-- pv_equiv track=rewrite | github.com/qxrksyy/cure | cogs/lastfm/lastfm_api.py | _get_largest_image
-- ===== SOURCE A (Python) =====
-- def _get_largest_image(images):
--     """Get the largest image URL from a list of Last.fm images"""
--     if not images or not isinstance(images, list):
--         return None
--
--     for size in ["extralarge", "large", "medium", "small"]:
--         for image in images:
--             if image.get("size") == size and image.get("#text"):
--                 return image.get("#text")
--
--     # If no sizes matched, try to get any valid image
--     for image in images:
--         if image.get("#text"):
--             return image.get("#text")
--
--     return None
-- ===== SOURCE B (Python) =====
-- def _get_largest_image(images):
--     """Get the largest image URL from a list of Last.fm images"""
--     if not images or not isinstance(images, list):
--         return None
--
--     index = {}
--     fallback = None
--     for image in images:
--         text = image.get("#text")
--         if not text:
--             continue
--         if fallback is None:
--             fallback = text
--         size = image.get("size")
--         if size is not None and size not in index:
--             index[size] = text
--
--     for size in ["extralarge", "large", "medium", "small"]:
--         if size in index:
--             return index[size]
--     return fallback
-- ===== Notes on version B (the rewrite author's own statement) =====
-- stated objective: idiomatic
-- what changed: Replaces A's repeated per-priority rescans of the image list (plus a separate fallback scan) with a single pass that builds a size->url dict of first truthy entries and captures the first truthy url as fallback, then picks by priority lookup.
import Mathlib
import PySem

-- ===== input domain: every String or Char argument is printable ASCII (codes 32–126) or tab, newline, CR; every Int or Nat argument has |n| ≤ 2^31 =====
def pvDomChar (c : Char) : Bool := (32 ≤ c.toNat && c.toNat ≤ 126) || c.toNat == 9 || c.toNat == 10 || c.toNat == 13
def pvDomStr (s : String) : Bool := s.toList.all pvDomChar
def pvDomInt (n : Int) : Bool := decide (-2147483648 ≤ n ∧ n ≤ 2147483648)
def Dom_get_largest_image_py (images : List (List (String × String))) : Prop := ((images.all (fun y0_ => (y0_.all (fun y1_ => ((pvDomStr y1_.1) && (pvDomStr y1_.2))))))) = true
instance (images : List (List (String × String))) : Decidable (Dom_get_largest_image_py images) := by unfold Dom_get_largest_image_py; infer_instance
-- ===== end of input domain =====

-- B builds a size→url index and a fallback in one pass over the images, then picks by priority lookup (idiomatic; A rescans the list once per priority size).


-- ===== PORT A =====
-- image.get(k): first-match lookup in the association list (Python dict semantics)
def pvGetKey (img : List (String × String)) (k : String) : Option String :=
  (img.find? (fun p => p.1 == k)).map (·.2)

-- inner loop: first image whose size equals `s` and whose '#text' is truthy
def pvAInner (s : String) : List (List (String × String)) → Option String
  | [] => none
  | img :: rest =>
    match pvGetKey img "#text" with
    | some t => if pvGetKey img "size" = some s ∧ t ≠ "" then some t else pvAInner s rest
    | none => pvAInner s rest

-- outer loop over the priority sizes
def pvAScan (images : List (List (String × String))) : List String → Option String
  | [] => none
  | s :: rest =>
    match pvAInner s images with
    | some t => some t
    | none => pvAScan images rest

-- final fallback loop: first image with a truthy '#text'
def pvAFall : List (List (String × String)) → Option String
  | [] => none
  | img :: rest =>
    match pvGetKey img "#text" with
    | some t => if t ≠ "" then some t else pvAFall rest
    | none => pvAFall rest

def get_largest_image_py (images : List (List (String × String))) : Option String :=
  if images = [] then none
  else
    match pvAScan images ["extralarge", "large", "medium", "small"] with
    | some t => some t
    | none => pvAFall images

-- ===== PORT B =====
-- one pass: build (index : size → first truthy url, fallback : first truthy url)
def pvBStep (st : PySem.Dict String String × Option String)
    (img : List (String × String)) : PySem.Dict String String × Option String :=
  match pvGetKey img "#text" with
  | none => st
  | some t =>
    if t = "" then st
    else
      let fb := match st.2 with | none => some t | some f => some f
      let d := match pvGetKey img "size" with
        | none => st.1
        | some sz => if st.1.contains sz then st.1 else st.1.insert sz t
      (d, fb)

-- pick the first priority size present in the index, else the fallback
def pvBPick (d : PySem.Dict String String) (fb : Option String) : List String → Option String
  | [] => fb
  | s :: rest => if d.contains s then d.get? s else pvBPick d fb rest

def get_largest_image_py_alt (images : List (List (String × String))) : Option String :=
  if images = [] then none
  else
    let st := images.foldl pvBStep (PySem.Dict.empty, none)
    pvBPick st.1 st.2 ["extralarge", "large", "medium", "small"]

-- ===== PRECONDITION & SPEC =====
def Spec_get_largest_image_py (images : List (List (String × String))) (out : Option String) : Prop := out = get_largest_image_py_alt images
instance (images : List (List (String × String))) (out : Option String) : Decidable (Spec_get_largest_image_py images out) := by unfold Spec_get_largest_image_py; infer_instance

-- ===== CLAIM (what is proved, stated in full; the proofs are below) =====
def Claim_equal_get_largest_image_py : Prop := ∀ (images : List (List (String × String))), Dom_get_largest_image_py images → Spec_get_largest_image_py images (get_largest_image_py images)

-- ===== LEMMAS AND PROOFS =====

-- the index after the one-pass fold: existing entries win; otherwise the first match from the list
theorem pvFold_fst (l : List (List (String × String))) (d : PySem.Dict String String)
    (fb : Option String) (s : String) :
    ((l.foldl pvBStep (d, fb)).1).get? s = (d.get? s).or (pvAInner s l) := by
  induction l generalizing d fb with
  | nil => simp [pvAInner]
  | cons img rest ih =>
    simp only [List.foldl_cons, pvAInner]
    cases htext : pvGetKey img "#text" with
    | none => simp [pvBStep, htext, ih]
    | some t =>
      by_cases ht : t = ""
      · simp [pvBStep, htext, ht, ih]
      · simp only [pvBStep, htext, ht]
        cases hsz : pvGetKey img "size" with
        | none =>
          simp [hsz, ih]
        | some sz =>
          by_cases hss : sz = s
          · subst hss
            by_cases hc : d.contains sz
            · have hsome : (d.get? sz).isSome := by
                rw [← PySem.Dict.contains_eq_isSome_get?]; exact hc
              obtain ⟨v, hv⟩ := Option.isSome_iff_exists.mp hsome
              simp [hc, ih, hv, ht, Option.or]
            · have hnone : d.get? sz = none := by
                have := PySem.Dict.contains_eq_isSome_get? (d := d) (k := sz)
                rw [Bool.eq_false_iff.mpr hc] at this
                cases h : d.get? sz
                · rfl
                · rw [h] at this; simp at this
              simp [hc, ih, PySem.Dict.get?_insert_self, hnone, ht, Option.or]
          · have hne : ¬ (pvGetKey img "size" = some s ∧ t ≠ "") := by
              simp [hsz]; intro h; exact absurd h hss
            by_cases hc : d.contains sz
            · simp [hc, ih, hss]
            · simp [hc, ih, hss, PySem.Dict.get?_insert_of_ne d t (Ne.symm hss)]

-- the fallback after the fold: an existing fallback wins; otherwise the first truthy '#text'
theorem pvFold_snd (l : List (List (String × String))) (d : PySem.Dict String String)
    (fb : Option String) :
    (l.foldl pvBStep (d, fb)).2 = fb.or (pvAFall l) := by
  induction l generalizing d fb with
  | nil => simp [pvAFall]
  | cons img rest ih =>
    simp only [List.foldl_cons, pvAFall]
    cases htext : pvGetKey img "#text" with
    | none => simp [pvBStep, htext, ih]
    | some t =>
      by_cases ht : t = ""
      · simp [pvBStep, htext, ht, ih]
      · cases fb with
        | none => simp [pvBStep, htext, ht, ih, Option.or]
        | some f => simp [pvBStep, htext, ht, ih, Option.or]

-- the priority-pick loop equals A's scan-then-fallback, given the two fold characterisations
theorem pvPick_eq (images : List (List (String × String))) (d : PySem.Dict String String)
    (fb : Option String) (hd : ∀ s, d.get? s = pvAInner s images) (hfb : fb = pvAFall images) :
    ∀ prios : List String, pvBPick d fb prios =
      (match pvAScan images prios with
       | some t => some t
       | none => pvAFall images) := by
  intro prios
  induction prios with
  | nil => simp [pvBPick, pvAScan, hfb]
  | cons s rest ih =>
    simp only [pvBPick, pvAScan]
    cases h : pvAInner s images with
    | none =>
      have hc : d.contains s = false := by
        rw [PySem.Dict.contains_eq_isSome_get?, hd s, h]; rfl
      simp [hc, ih]
    | some t =>
      have hc : d.contains s = true := by
        rw [PySem.Dict.contains_eq_isSome_get?, hd s, h]; rfl
      simp [hc, hd s, h]

-- ===== VERDICT (by name: the statement is the Claim_ definition above) =====
theorem get_largest_image_py_spec : Claim_equal_get_largest_image_py := by
  intro images _
  unfold Spec_get_largest_image_py get_largest_image_py get_largest_image_py_alt
  by_cases h : images = []
  · simp [h]
  · simp only [if_neg h]
    rw [pvPick_eq images _ _ ?_ ?_]
    · intro s
      rw [pvFold_fst images PySem.Dict.empty none s, PySem.Dict.get?_empty, Option.or]
    · rw [pvFold_snd images PySem.Dict.empty none, Option.or]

→ **REQUIREMENT**: Taking the entries above, write out exactly the lines starting with the line containing "import Mathlib" and going on through the line containing "def pvDomInt (n", both included, and nothing else.

→ **RESULT BELOW**:
import Mathlib
import PySem

-- ===== input domain: every String or Char argument is printable ASCII (codes 32–126) or tab, newline, CR; every Int or Nat argument has |n| ≤ 2^31 =====
def pvDomChar (c : Char) : Bool := (32 ≤ c.toNat && c.toNat ≤ 126) || c.toNat == 9 || c.toNat == 10 || c.toNat == 13
def pvDomStr (s : String) : Bool := s.toList.all pvDomChar
def pvDomInt (n : Int) : Bool := decide (-2147483648 ≤ n ∧ n ≤ 2147483648)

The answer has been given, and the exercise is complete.